The White House is said to be considering changes to federal worker pension plans.
NEW YORK (CNNMoney) -- Already enduring a two-year pay freeze, federal workers are once again in the crosshairs of a plan designed to cut government spending.
This time, their retirement packages are on the line.
At least one union has held discussions in recent days with officials from the White House, the Office of Management and Budget and Office of Personnel Management about changes to pensions.
At issue: A debt ceiling deal that could sharply increase the amount federal workers are expected to contribute to their own retirement packages.
For government workers, the prospect of additional cuts come at a time when they're already feeling picked on. Late last year, President Obama requested, and Congress approved, a two-year pay freeze for federal workers.
"I did not reach this decision easily. This is not a line item on a federal ledger; these are people's lives," Obama said at the time.
The prospect of seeing their compensation whacked twice in a year has the unions seeing red.
"Instead of making any serious effort to address the deficit, Washington politicians have decided to take a second drink at the federal employees' well," said William Dougan, president of the 110,000-member National Federation of Federal Employees, which said it has met with the administration.
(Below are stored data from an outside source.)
-- pv_equiv track=rewrite | github.com/kamasamikon/libhilda | tools/cfile_checker.py | calc_line_width
-- ===== SOURCE A (Python) =====
-- def calc_line_width(line, tabstop):
--     width = 0
--
--     for c in line:
--         if c == '\t':
--             width += tabstop
--             width -= width % tabstop
--         else:
--             width += 1
--
--     return width
-- ===== SOURCE B (Python) =====
-- def calc_line_width(line, tabstop):
--     parts = line.split('\t')
--     width = len(parts[0])
--     for seg in parts[1:]:
--         width += tabstop
--         width -= width % tabstop
--         width += len(seg)
--     return width
-- ===== Notes on version B (the rewrite author's own statement) =====
-- stated objective: alternative
-- what changed: B splits the line on tabs once and processes whole segments (adding each segment's length, with one tab-rounding step per boundary) instead of A's character-by-character loop with a branch per character.
import Mathlib
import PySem

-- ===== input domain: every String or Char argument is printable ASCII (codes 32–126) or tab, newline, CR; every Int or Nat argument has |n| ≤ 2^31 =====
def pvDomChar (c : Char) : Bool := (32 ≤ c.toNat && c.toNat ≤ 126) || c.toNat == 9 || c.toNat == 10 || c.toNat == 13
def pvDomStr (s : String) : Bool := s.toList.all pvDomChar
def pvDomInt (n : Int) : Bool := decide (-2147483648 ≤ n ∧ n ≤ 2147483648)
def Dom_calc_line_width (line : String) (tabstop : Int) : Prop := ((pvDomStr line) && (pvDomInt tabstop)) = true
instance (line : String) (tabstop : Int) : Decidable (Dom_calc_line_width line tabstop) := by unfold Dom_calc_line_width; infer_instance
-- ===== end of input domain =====

-- B computes the same width segment-by-segment over line.split('\t') instead of character-by-character (alternative decomposition, same cost).

-- ===== PORT A =====
def calc_line_width (line : String) (tabstop : Int) : Int :=
  line.toList.foldl (fun width c =>
    if c = '\t' then
      let width := width + tabstop
      width - PySem.Int.mod width tabstop
    else
      width + 1) 0

-- ===== PORT B =====
def calc_line_width_alt (line : String) (tabstop : Int) : Int :=
  match PySem.Chars.splitOn line.toList ['\t'] with
  | [] => 0   -- unreachable: split never returns an empty list
  | p :: ps =>
    ps.foldl (fun width seg =>
      ((width + tabstop) - PySem.Int.mod (width + tabstop) tabstop) + (seg.length : Int))
      ((p.length : Int))

-- ===== PRECONDITION & SPEC =====
-- Pre_ excludes exactly the inputs where Python A raises ZeroDivisionError: tabstop = 0 with a tab in the line.
def Pre_calc_line_width (line : String) (tabstop : Int) : Prop :=
  tabstop = 0 → '\t' ∉ line.toList
instance (line : String) (tabstop : Int) : Decidable (Pre_calc_line_width line tabstop) := by unfold Pre_calc_line_width; infer_instance
def pvWitness_calc_line_width : String × Int := ("a\tbc", 4)

def Spec_calc_line_width (line : String) (tabstop : Int) (out : Int) : Prop := out = calc_line_width_alt line tabstop
instance (line : String) (tabstop : Int) (out : Int) : Decidable (Spec_calc_line_width line tabstop out) := by unfold Spec_calc_line_width; infer_instance

-- ===== CLAIM (what is proved, stated in full; the proofs are below) =====
def Claim_equal_calc_line_width : Prop := ∀ (line : String) (tabstop : Int), Dom_calc_line_width line tabstop → Pre_calc_line_width line tabstop → Spec_calc_line_width line tabstop (calc_line_width line tabstop)

-- ===== LEMMAS AND PROOFS =====

/-- Simple structural characterisation of splitting on a single tab. -/
def tsplit : List Char → List (List Char)
  | [] => [[]]
  | c :: rest => if c = '\t' then [] :: tsplit rest else (tsplit rest).modifyHead (c :: ·)

theorem tsplit_ne_nil (l : List Char) : tsplit l ≠ [] := by
  induction l with
  | nil => simp [tsplit]
  | cons c rest ih =>
    simp only [tsplit]
    split_ifs
    · simp
    · cases h : tsplit rest with
      | nil => exact absurd h ih
      | cons p ps => simp [List.modifyHead]

theorem splitOn_go_eq (fuel : Nat) :
    ∀ (l cur : List Char) (accs : List (List Char)), l.length ≤ fuel →
    PySem.Chars.splitOn.go ['\t'] fuel l cur accs.reverse =
      accs ++ (tsplit l).modifyHead (cur.reverse ++ ·) := by
  induction fuel with
  | zero =>
    intro l cur accs h
    have hl : l = [] := by cases l <;> simp_all
    subst hl
    simp [PySem.Chars.splitOn.go, tsplit]
  | succ n ih =>
    intro l cur accs h
    cases l with
    | nil => simp [PySem.Chars.splitOn.go, tsplit]
    | cons c rest =>
      by_cases hc : c = '\t'
      · subst hc
        have : PySem.Chars.splitOn.go ['\t'] (n + 1) ('\t' :: rest) cur accs.reverse =
            PySem.Chars.splitOn.go ['\t'] n rest [] (cur.reverse :: accs.reverse) := by
          simp [PySem.Chars.splitOn.go, List.isPrefixOf]
        rw [this]
        have h2 : (cur.reverse :: accs.reverse) = (accs ++ [cur.reverse]).reverse := by simp
        rw [h2, ih rest [] (accs ++ [cur.reverse]) (by simpa using Nat.le_of_succ_le_succ h)]
        rcases h3 : tsplit rest with _ | ⟨p, ps⟩
        · exact absurd h3 (tsplit_ne_nil rest)
        · simp [tsplit, h3]
      · have : PySem.Chars.splitOn.go ['\t'] (n + 1) (c :: rest) cur accs.reverse =
            PySem.Chars.splitOn.go ['\t'] n rest (c :: cur) accs.reverse := by
          simp [PySem.Chars.splitOn.go, List.isPrefixOf, Ne.symm hc]
        rw [this, ih rest (c :: cur) accs (by simpa using Nat.le_of_succ_le_succ h)]
        rcases h3 : tsplit rest with _ | ⟨p, ps⟩
        · exact absurd h3 (tsplit_ne_nil rest)
        · simp [tsplit, hc, h3]

theorem splitOn_eq_tsplit (l : List Char) :
    PySem.Chars.splitOn l ['\t'] = tsplit l := by
  have h := splitOn_go_eq (l.length + 1) l [] [] (by omega)
  simp only [List.reverse_nil, List.nil_append, List.reverse_nil] at h
  rcases h3 : tsplit l with _ | ⟨p, ps⟩
  · exact absurd h3 (tsplit_ne_nil l)
  · simpa [PySem.Chars.splitOn, h3] using h

/-- Character fold equals segment fold over tsplit, for any accumulator. -/
theorem fold_eq_segfold (tabstop : Int) :
    ∀ (l : List Char) (w : Int),
    l.foldl (fun width c =>
      if c = '\t' then
        (width + tabstop) - PySem.Int.mod (width + tabstop) tabstop
      else width + 1) w =
    (match tsplit l with
     | [] => w
     | p :: ps =>
       ps.foldl (fun width seg =>
         ((width + tabstop) - PySem.Int.mod (width + tabstop) tabstop) + (seg.length : Int))
         (w + (p.length : Int))) := by
  intro l
  induction l with
  | nil => intro w; simp [tsplit]
  | cons c rest ih =>
    intro w
    by_cases hc : c = '\t'
    · subst hc
      simp only [List.foldl_cons, if_pos]
      rw [ih]
      rcases h3 : tsplit rest with _ | ⟨p, ps⟩
      · exact absurd h3 (tsplit_ne_nil rest)
      · simp [tsplit, h3]
    · simp only [List.foldl_cons, if_neg hc]
      rw [ih]
      rcases h3 : tsplit rest with _ | ⟨p, ps⟩
      · exact absurd h3 (tsplit_ne_nil rest)
      · simp only [tsplit, if_neg hc, h3, List.modifyHead]
        have : w + 1 + (p.length : Int) = w + ((c :: p).length : Int) := by
          simp; ring
        rw [this]

-- ===== VERDICT (by name: the statement is the Claim_ definition above) =====
theorem calc_line_width_spec : Claim_equal_calc_line_width := by
  intro line tabstop _ _
  unfold Spec_calc_line_width calc_line_width calc_line_width_alt
  rw [splitOn_eq_tsplit, fold_eq_segfold tabstop line.toList 0]
  rcases h3 : tsplit line.toList with _ | ⟨p, ps⟩
  · exact absurd h3 (tsplit_ne_nil line.toList)
  · simp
The two-year pay freeze was considered a preemptive strike against the burgeoning federal deficit and was carried out by the White House.
Now Vice President Joe Biden is working with lawmakers from both parties on a deal to raise the debt ceiling and cut spending at the same time.
While the nitty-gritty details being discussed by Biden's group have not been made public, proposals have been floating around Washington for months.
Last December, the president's fiscal commission described federal and military pensions as "out of line" with private sector benefit packages, and recommended changes that would save $70 billion over 10 years.
For example, it proposed changing the formula for how pensions are calculated. The panel also suggested cutting back on cost of living adjustments for current retirees.
But the bulk of the savings under the commission's plan -- $51 billion through 2020 -- would be achieved by asking employees to kick in more to fund their pension plans.
Complicating matters for federal workers and their unions is the fact that key players on both sides of the aisle think their compensation is overly generous.
Third Way, a Democratic think tank, said in a policy paper that federal employees "enjoy one of the most generous retirement plans in the country."
Workers hired after 1986 contribute only $1 toward their pension for every $14 kicked in by the government, according to Third Way. And those workers also can collect Social Security benefits and contribute to a 401k-style plan with an employer match.
At the same time, Third Way says the plans are not "opulent," just more generous than what other middle-class families collect in the private sector.
In March, Senate Republicans Richard Burr and Tom Coburn introduced legislation that would entirely eliminate pensions for government employees. They would still collect Social Security and hold 401k-style accounts.
The White House is unlikely to back such an aggressive plan, but may be more amenable to a proposal that shifted more of the burden to workers.
The administration did not respond to requests for comment.
But a plan that forced workers to contribute more would mean a de-facto pay cut -- a prospect Dougan said he would fight.